● **TO DO**
A single number is wanted: how many lines of the data below include the string "hjlen"?

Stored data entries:
------------------------

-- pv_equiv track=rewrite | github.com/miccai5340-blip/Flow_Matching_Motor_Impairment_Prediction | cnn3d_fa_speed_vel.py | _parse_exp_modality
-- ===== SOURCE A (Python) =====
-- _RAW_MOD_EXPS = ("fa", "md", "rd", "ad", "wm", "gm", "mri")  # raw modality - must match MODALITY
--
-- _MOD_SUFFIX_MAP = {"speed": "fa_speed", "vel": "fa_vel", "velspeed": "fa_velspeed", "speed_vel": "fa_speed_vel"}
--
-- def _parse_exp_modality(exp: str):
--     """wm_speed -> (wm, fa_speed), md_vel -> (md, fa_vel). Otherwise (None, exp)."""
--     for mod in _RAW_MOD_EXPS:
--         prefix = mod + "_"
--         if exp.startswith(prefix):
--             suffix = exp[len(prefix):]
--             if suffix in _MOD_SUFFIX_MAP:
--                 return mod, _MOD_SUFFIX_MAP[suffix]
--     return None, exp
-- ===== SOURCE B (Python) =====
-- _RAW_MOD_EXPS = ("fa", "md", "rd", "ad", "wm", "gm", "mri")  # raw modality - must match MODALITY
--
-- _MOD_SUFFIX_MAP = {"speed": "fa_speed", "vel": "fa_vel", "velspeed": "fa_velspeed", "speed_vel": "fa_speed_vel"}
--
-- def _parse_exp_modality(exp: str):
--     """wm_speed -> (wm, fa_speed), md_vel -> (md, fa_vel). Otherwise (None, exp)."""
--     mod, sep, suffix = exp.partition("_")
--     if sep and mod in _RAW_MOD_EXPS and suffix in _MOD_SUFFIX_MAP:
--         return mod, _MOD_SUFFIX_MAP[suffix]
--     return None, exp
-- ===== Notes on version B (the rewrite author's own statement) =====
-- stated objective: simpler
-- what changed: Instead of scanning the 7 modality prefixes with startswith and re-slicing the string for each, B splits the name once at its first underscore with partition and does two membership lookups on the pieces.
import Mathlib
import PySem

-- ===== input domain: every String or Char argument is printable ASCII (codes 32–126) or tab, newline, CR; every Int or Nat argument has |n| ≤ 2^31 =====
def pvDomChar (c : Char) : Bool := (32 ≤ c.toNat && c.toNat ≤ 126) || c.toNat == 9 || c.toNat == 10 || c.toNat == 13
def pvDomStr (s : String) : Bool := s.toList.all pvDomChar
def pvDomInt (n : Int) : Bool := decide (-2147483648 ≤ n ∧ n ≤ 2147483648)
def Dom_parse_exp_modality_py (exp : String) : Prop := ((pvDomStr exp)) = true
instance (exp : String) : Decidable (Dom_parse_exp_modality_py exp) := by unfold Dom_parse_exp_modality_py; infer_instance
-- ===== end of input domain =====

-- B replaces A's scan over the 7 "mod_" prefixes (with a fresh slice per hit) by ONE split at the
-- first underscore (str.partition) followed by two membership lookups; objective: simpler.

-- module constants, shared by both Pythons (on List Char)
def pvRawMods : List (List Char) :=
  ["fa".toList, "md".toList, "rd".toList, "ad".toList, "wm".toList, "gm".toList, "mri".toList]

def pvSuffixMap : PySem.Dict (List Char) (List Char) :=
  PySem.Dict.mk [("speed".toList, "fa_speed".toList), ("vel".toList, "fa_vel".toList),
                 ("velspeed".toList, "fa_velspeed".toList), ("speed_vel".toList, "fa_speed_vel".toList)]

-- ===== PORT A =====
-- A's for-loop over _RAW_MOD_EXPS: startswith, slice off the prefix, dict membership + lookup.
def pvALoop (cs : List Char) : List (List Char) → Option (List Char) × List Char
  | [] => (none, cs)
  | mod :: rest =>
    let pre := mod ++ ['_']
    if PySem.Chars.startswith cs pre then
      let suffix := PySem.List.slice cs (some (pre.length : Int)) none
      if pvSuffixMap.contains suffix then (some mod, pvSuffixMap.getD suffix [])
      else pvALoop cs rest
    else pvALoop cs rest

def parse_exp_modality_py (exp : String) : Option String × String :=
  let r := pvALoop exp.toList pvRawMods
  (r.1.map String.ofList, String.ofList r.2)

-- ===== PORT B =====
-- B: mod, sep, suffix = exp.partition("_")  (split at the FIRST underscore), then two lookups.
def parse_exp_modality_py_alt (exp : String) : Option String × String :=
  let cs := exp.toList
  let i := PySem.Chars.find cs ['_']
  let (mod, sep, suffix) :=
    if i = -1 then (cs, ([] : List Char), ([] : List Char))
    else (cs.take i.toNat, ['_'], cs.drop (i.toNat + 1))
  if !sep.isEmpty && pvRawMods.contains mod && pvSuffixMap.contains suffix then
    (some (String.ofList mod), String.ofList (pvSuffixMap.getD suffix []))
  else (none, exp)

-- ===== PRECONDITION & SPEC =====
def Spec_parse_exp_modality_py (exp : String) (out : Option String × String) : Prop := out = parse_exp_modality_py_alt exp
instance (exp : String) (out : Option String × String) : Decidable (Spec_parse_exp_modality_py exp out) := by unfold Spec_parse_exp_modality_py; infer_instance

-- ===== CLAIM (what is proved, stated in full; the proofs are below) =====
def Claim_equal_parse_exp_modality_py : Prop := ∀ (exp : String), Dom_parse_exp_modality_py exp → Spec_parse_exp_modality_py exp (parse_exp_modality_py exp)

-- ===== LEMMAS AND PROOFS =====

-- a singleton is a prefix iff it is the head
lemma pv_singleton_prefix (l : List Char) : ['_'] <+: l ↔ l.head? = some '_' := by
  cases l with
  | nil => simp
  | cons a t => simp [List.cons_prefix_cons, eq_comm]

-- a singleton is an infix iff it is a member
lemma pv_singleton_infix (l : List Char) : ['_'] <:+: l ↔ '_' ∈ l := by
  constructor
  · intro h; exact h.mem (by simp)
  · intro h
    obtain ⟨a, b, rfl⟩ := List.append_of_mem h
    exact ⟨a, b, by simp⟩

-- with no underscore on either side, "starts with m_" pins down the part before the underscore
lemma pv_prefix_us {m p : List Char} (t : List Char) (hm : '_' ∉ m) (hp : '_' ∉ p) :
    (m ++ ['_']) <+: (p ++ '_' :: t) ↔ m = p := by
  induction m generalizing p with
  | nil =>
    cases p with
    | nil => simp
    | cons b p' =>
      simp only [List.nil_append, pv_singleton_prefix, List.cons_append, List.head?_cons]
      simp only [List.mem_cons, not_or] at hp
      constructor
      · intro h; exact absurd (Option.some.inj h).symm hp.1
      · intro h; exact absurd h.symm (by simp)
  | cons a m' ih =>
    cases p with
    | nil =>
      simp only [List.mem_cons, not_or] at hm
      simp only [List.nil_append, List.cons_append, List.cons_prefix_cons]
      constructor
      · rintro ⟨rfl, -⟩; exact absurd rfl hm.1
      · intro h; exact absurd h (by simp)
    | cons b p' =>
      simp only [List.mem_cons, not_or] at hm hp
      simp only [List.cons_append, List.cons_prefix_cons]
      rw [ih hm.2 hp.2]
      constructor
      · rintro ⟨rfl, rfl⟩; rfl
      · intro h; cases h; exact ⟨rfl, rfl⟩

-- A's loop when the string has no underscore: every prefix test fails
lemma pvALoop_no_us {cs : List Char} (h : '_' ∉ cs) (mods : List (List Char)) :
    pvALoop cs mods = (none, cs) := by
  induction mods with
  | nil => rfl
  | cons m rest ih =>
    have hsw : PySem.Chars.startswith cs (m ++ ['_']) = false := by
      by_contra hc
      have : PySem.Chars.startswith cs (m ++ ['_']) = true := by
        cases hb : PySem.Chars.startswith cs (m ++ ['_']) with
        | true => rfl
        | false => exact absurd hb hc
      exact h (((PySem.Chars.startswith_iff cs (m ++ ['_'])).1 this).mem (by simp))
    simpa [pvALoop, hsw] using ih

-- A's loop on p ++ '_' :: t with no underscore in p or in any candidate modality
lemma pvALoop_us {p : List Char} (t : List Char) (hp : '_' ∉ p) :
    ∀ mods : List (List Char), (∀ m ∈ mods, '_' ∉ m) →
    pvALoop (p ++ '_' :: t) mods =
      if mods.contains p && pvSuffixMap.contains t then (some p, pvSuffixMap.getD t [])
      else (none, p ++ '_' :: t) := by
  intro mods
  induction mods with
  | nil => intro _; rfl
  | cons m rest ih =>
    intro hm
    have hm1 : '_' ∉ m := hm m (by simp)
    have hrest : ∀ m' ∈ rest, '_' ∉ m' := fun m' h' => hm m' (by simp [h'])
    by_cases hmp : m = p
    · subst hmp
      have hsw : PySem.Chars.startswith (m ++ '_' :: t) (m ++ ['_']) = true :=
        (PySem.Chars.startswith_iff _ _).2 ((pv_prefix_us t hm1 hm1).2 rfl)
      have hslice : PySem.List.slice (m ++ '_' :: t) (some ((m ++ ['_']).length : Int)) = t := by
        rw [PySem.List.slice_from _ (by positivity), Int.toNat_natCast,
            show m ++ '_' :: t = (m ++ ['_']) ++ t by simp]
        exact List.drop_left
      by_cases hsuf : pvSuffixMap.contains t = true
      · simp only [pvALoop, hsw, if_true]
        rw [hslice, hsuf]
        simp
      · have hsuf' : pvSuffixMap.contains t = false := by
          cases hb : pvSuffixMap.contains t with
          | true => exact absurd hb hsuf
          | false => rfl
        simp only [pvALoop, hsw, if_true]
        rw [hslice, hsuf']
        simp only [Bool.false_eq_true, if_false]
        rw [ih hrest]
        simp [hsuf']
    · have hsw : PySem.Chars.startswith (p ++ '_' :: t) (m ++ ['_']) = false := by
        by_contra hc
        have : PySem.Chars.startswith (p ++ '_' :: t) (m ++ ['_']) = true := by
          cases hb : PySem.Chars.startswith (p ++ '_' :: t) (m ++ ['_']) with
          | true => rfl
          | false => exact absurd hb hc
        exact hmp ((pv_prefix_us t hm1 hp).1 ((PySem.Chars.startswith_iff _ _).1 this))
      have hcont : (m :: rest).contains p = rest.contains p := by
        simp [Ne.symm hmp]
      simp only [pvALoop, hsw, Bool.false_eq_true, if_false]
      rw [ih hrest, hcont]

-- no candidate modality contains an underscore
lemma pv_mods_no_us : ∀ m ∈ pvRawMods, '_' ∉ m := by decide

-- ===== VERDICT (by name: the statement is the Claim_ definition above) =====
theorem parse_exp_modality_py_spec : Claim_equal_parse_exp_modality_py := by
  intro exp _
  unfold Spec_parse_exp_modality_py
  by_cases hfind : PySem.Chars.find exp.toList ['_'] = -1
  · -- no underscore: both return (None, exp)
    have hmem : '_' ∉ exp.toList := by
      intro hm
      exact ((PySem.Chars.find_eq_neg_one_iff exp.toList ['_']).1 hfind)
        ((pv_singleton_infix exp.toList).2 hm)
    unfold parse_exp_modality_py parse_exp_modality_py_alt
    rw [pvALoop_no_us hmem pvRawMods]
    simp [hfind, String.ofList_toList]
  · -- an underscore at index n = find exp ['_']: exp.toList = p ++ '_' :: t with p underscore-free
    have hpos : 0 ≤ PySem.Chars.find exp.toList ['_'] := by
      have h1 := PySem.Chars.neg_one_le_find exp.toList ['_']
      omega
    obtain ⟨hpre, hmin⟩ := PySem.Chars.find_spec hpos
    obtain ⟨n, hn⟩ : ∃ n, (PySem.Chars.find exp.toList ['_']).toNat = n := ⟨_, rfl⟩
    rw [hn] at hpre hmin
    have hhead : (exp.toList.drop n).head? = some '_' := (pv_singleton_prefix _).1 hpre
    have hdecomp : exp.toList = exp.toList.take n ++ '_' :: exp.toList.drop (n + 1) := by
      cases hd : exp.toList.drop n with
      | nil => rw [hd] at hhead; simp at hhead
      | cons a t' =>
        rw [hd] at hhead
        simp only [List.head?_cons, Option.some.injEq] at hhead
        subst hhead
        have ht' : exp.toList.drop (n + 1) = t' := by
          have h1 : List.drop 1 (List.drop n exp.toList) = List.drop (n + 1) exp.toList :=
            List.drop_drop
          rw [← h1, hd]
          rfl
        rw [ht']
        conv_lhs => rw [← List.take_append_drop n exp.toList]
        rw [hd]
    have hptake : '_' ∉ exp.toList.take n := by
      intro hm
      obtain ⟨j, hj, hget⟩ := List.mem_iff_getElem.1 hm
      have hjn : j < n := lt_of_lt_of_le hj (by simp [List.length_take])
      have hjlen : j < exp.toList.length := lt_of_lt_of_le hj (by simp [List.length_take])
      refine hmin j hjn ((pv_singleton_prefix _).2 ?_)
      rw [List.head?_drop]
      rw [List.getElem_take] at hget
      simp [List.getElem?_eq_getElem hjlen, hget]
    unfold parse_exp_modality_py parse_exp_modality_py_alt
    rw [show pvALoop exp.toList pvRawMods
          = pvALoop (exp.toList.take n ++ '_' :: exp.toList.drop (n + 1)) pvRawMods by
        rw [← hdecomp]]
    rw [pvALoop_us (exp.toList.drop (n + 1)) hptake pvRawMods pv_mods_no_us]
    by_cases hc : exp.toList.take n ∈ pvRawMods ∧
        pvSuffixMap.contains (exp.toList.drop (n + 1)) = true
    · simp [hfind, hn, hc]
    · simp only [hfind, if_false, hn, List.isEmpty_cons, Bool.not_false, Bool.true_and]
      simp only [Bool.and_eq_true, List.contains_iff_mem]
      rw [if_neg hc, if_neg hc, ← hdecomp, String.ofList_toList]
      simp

------------------------

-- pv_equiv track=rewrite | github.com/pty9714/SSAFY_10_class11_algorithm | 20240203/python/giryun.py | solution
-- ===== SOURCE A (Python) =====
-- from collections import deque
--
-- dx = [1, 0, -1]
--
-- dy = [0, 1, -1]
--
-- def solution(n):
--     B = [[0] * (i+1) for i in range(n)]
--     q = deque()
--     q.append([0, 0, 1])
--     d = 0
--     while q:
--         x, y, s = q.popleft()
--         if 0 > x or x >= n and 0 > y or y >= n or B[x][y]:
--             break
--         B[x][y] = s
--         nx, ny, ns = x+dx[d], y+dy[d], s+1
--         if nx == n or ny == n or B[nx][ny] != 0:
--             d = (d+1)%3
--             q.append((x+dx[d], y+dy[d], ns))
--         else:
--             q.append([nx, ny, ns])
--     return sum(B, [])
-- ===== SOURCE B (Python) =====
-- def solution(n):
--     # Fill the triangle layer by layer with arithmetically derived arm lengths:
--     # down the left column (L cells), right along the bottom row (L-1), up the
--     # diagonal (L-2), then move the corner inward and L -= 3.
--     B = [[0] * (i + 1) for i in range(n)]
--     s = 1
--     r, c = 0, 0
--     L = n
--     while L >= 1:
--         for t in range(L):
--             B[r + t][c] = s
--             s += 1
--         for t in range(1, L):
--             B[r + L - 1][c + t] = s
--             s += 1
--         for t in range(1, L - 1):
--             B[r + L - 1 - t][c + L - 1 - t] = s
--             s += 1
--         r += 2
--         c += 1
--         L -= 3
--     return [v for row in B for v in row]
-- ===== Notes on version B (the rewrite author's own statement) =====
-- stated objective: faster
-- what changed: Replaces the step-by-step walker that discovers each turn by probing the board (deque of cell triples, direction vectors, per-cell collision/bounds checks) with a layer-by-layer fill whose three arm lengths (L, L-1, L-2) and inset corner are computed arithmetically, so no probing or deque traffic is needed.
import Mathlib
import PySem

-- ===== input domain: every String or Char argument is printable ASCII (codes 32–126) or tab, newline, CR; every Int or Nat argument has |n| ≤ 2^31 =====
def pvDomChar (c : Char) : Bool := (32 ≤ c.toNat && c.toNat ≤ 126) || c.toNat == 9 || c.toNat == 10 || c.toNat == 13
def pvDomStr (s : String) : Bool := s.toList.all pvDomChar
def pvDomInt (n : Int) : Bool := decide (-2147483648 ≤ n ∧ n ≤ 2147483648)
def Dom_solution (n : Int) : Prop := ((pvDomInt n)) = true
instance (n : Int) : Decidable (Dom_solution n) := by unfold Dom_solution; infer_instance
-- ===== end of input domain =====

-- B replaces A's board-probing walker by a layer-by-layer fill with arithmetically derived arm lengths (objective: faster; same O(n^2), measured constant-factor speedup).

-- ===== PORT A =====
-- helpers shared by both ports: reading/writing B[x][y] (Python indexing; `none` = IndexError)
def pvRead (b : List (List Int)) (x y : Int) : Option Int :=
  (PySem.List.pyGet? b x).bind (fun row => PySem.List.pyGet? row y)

------------------------

● **ANSWER SECTION**
2